Officially, "Air Force One" is the call sign of any Air Force aircraft carrying the President of the United States, but in common use "Air Force One" refers to one of two highly modified Boeing 747-200B series aircraft, which carry the tail codes 28000 and 29000. The Air Force designation for the aircraft is VC-25A.
Aside from the distinctive paint scheme, both presidential jets look like any other Boeing 747-200 on the outside, but they are far from standard passenger jets on the inside. Each plane has 4,000 square feet of usable space on three levels, including a full presidential suite, fully functional medical/surgical suite, a conference room, seating for media personnel, and an impressive array of communications equipment that enables the President to stay in touch with the rest of the government at all times. Because it carries the President, each plane also carries electronic counter measures to jam enemy radar, has the ability to eject flares to throw heat-seeking missiles off course, and can be refueled in flight. Its heavily shielded electronics can withstand the strongest electromagnetic pulses known. Each plane is powered by four General Electric CF6-80C2B1 jet engines that can reach speeds of 630-700 mph. Air Force One can fly half way around the world on a single load of fuel (53,611 gallons).

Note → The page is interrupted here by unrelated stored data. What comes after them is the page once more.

-- pv_equiv track=rewrite | github.com/skitela/potential-robot | BIN/common_guards.py | _seg_is_banned
-- ===== SOURCE A (Python) =====
-- BANNED_TOKENS = {
--     "bid","ask",
--     "ohlc",
--     "open","high","low","close",
--     "price","prices",
--     "rate","rates",
--     "tick","ticks",
--     "quote","quotes",
--     "spread",
-- }
--
-- def _seg_is_banned(seg: str) -> bool:
--     s = seg.lower()
--     if s in BANNED_TOKENS:
--         return True
--     for tok in BANNED_TOKENS:
--         if len(s) > len(tok) and s.startswith(tok):
--             return True
--     return False
-- ===== SOURCE B (Python) =====
-- # Dispatch on the first character: each banned prefix check reduces to a lookup of
-- # s[:1] in a table of minimal tokens (plurals dropped: "prices" etc. are covered by
-- # their singular prefix), then startswith against at most two candidates.
-- _PREFIXES_BY_FIRST = {
--     "a": ("ask",),
--     "b": ("bid",),
--     "c": ("close",),
--     "h": ("high",),
--     "l": ("low",),
--     "o": ("ohlc", "open"),
--     "p": ("price",),
--     "q": ("quote",),
--     "r": ("rate",),
--     "s": ("spread",),
--     "t": ("tick",),
-- }
--
-- def _seg_is_banned(seg: str) -> bool:
--     s = seg.lower()
--     toks = _PREFIXES_BY_FIRST.get(s[:1], ())
--     return any(s.startswith(t) for t in toks)
-- ===== Notes on version B (the rewrite author's own statement) =====
-- stated objective: alternative
-- what changed: A tests exact set membership and then scans all 16 tokens with startswith; B dispatches on the first character of the lowered string through a dict mapping it to a minimal token set (redundant plurals removed), testing startswith against at most two candidates.
import Mathlib
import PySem

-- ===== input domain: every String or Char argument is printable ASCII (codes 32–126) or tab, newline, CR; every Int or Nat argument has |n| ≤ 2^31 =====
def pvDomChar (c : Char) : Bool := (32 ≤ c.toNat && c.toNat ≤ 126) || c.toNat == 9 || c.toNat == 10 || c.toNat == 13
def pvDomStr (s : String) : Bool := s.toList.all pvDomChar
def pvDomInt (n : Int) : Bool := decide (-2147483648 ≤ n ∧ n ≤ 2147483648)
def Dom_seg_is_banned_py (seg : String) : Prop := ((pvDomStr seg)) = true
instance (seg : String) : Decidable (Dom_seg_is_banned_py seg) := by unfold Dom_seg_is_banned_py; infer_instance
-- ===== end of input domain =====

-- B replaces A's membership test + full token scan with a first-character dispatch table of minimal tokens (alternative decomposition; return-value equivalence).


-- ===== PORT A =====
-- BANNED_TOKENS: A's module-level set of distinct string literals
def pvBANNED : List (List Char) :=
  [['b', 'i', 'd'],
   ['a', 's', 'k'],
   ['o', 'h', 'l', 'c'],
   ['o', 'p', 'e', 'n'],
   ['h', 'i', 'g', 'h'],
   ['l', 'o', 'w'],
   ['c', 'l', 'o', 's', 'e'],
   ['p', 'r', 'i', 'c', 'e'],
   ['p', 'r', 'i', 'c', 'e', 's'],
   ['r', 'a', 't', 'e'],
   ['r', 'a', 't', 'e', 's'],
   ['t', 'i', 'c', 'k'],
   ['t', 'i', 'c', 'k', 's'],
   ['q', 'u', 'o', 't', 'e'],
   ['q', 'u', 'o', 't', 'e', 's'],
   ['s', 'p', 'r', 'e', 'a', 'd']]

def seg_is_banned_py (seg : String) : Bool :=
  let s := PySem.Chars.lower seg.toList
  if pvBANNED.contains s then true
  else pvBANNED.any (fun tok => decide (tok.length < s.length) && PySem.Chars.startswith s tok)

-- ===== PORT B =====
-- _PREFIXES_BY_FIRST: B's dict from the first character (as a 1-char string) to its minimal tokens
def pvBYFIRST : PySem.Dict (List Char) (List (List Char)) :=
  PySem.Dict.mk
    [ (['a'], [['a', 's', 'k']]),
      (['b'], [['b', 'i', 'd']]),
      (['c'], [['c', 'l', 'o', 's', 'e']]),
      (['h'], [['h', 'i', 'g', 'h']]),
      (['l'], [['l', 'o', 'w']]),
      (['o'], [['o', 'h', 'l', 'c'], ['o', 'p', 'e', 'n']]),
      (['p'], [['p', 'r', 'i', 'c', 'e']]),
      (['q'], [['q', 'u', 'o', 't', 'e']]),
      (['r'], [['r', 'a', 't', 'e']]),
      (['s'], [['s', 'p', 'r', 'e', 'a', 'd']]),
      (['t'], [['t', 'i', 'c', 'k']]) ]

def seg_is_banned_py_alt (seg : String) : Bool :=
  let s := PySem.Chars.lower seg.toList
  let toks := pvBYFIRST.getD (PySem.Chars.slice s none (some 1)) []
  toks.any (fun t => PySem.Chars.startswith s t)

-- ===== PRECONDITION & SPEC =====
def Spec_seg_is_banned_py (seg : String) (out : Bool) : Prop := out = seg_is_banned_py_alt seg
instance (seg : String) (out : Bool) : Decidable (Spec_seg_is_banned_py seg out) := by unfold Spec_seg_is_banned_py; infer_instance

-- ===== CLAIM (what is proved, stated in full; the proofs are below) =====
def Claim_equal_seg_is_banned_py : Prop := ∀ (seg : String), Dom_seg_is_banned_py seg → Spec_seg_is_banned_py seg (seg_is_banned_py seg)

-- ===== LEMMAS AND PROOFS =====

-- A's code, characterised: some banned token is a prefix of s
theorem pvA_iff (banned : List (List Char)) (s : List Char) :
    ((if banned.contains s then true
      else banned.any (fun tok => decide (tok.length < s.length) && PySem.Chars.startswith s tok)) = true)
      ↔ ∃ t ∈ banned, t <+: s := by
  split_ifs with h
  · simp only [true_iff]
    exact ⟨s, by simpa using h, List.prefix_refl s⟩
  · simp only [List.any_eq_true, Bool.and_eq_true, decide_eq_true_eq,
      PySem.Chars.startswith_iff]
    constructor
    · rintro ⟨t, ht, _, hp⟩; exact ⟨t, ht, hp⟩
    · rintro ⟨t, ht, hp⟩
      rcases lt_or_eq_of_le hp.length_le with hlt | heq
      · exact ⟨t, ht, hlt, hp⟩
      · have hts : t = s := by
          have h1 := List.prefix_iff_eq_take.mp hp
          simpa [heq] using h1
        exact absurd (by simp only [List.contains_iff_mem]; exact hts ▸ ht) h

-- the tokens B's table dispatches over (its flattened values)
def pvMIN : List (List Char) :=
  [['a', 's', 'k'], ['b', 'i', 'd'], ['c', 'l', 'o', 's', 'e'], ['h', 'i', 'g', 'h'],
   ['l', 'o', 'w'], ['o', 'h', 'l', 'c'], ['o', 'p', 'e', 'n'], ['p', 'r', 'i', 'c', 'e'],
   ['q', 'u', 'o', 't', 'e'], ['r', 'a', 't', 'e'], ['s', 'p', 'r', 'e', 'a', 'd'],
   ['t', 'i', 'c', 'k']]

-- every value the table can return consists of pvMIN tokens
theorem pvBYFIRST_values : ∀ p ∈ pvBYFIRST.items, ∀ t ∈ p.2, t ∈ pvMIN := by decide

-- every pvMIN token is found in the table under its own first character
theorem pvMIN_lookup : ∀ t ∈ pvMIN, t ∈ pvBYFIRST.getD (t.take 1) [] := by decide

theorem pvMIN_ne_nil : ∀ t ∈ pvMIN, t ≠ [] := by decide

-- B's code, characterised: some pvMIN token is a prefix of s
theorem pvB_iff (s : List Char) :
    ((pvBYFIRST.getD (PySem.Chars.slice s none (some 1)) []).any
        (fun t => PySem.Chars.startswith s t) = true)
      ↔ ∃ t ∈ pvMIN, t <+: s := by
  have hsl : PySem.Chars.slice s none (some 1) = s.take 1 := by
    rw [PySem.Chars.slice_eq_listSlice, PySem.List.slice_to _ (by norm_num)]; rfl
  rw [hsl]
  simp only [List.any_eq_true, PySem.Chars.startswith_iff]
  constructor
  · rintro ⟨t, ht, hp⟩
    rw [PySem.Dict.getD_eq_get?_getD] at ht
    cases hg : pvBYFIRST.get? (s.take 1) with
    | none => rw [hg] at ht; simp at ht
    | some v =>
      rw [hg] at ht
      exact ⟨t, pvBYFIRST_values _ (PySem.Dict.mem_items_of_get?_eq_some pvBYFIRST hg) t ht, hp⟩
  · rintro ⟨t, ht, hp⟩
    refine ⟨t, ?_, hp⟩
    have hkey : s.take 1 = t.take 1 := by
      obtain ⟨u, hu⟩ := hp
      cases t with
      | nil => exact absurd rfl (pvMIN_ne_nil [] ht)
      | cons c cs => rw [← hu]; rfl
    rw [hkey]
    exact pvMIN_lookup t ht

-- pvMIN and pvBANNED admit the same prefixes
theorem pvMIN_sub : ∀ t ∈ pvMIN, t ∈ pvBANNED := by decide

theorem pvBANNED_covered : ∀ t ∈ pvBANNED, ∃ m ∈ pvMIN, m <+: t := by decide

theorem pv_same_prefixes (s : List Char) :
    (∃ t ∈ pvMIN, t <+: s) ↔ ∃ t ∈ pvBANNED, t <+: s := by
  constructor
  · rintro ⟨t, ht, hp⟩; exact ⟨t, pvMIN_sub t ht, hp⟩
  · rintro ⟨t, ht, hp⟩
    obtain ⟨m, hm, hmp⟩ := pvBANNED_covered t ht
    exact ⟨m, hm, hmp.trans hp⟩

-- ===== VERDICT (by name: the statement is the Claim_ definition above) =====
theorem seg_is_banned_py_spec : Claim_equal_seg_is_banned_py := by
  intro seg _
  unfold Spec_seg_is_banned_py seg_is_banned_py seg_is_banned_py_alt
  rw [Bool.eq_iff_iff, pvA_iff pvBANNED, pvB_iff, pv_same_prefixes]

Air Force One is maintained and operated by the Presidential Airlift Group, which is part of the White House Military Office. The Airlift Group was founded as the Presidential Pilot Office at the direction of President Franklin D. Roosecelt in 1944. The first presidential plane was a C-54 Skymaster, followed by a -118 Liftmaster (1947-1953), two C-121 Constellations (1953-1961), and a variety of other propeller-driven aircraft. The call sign "Air Force One" came into use after an incident in 1953 when "Air Force 8610" and an Eastern Airlines "8610" were both in use at the same time by the same air traffic control center.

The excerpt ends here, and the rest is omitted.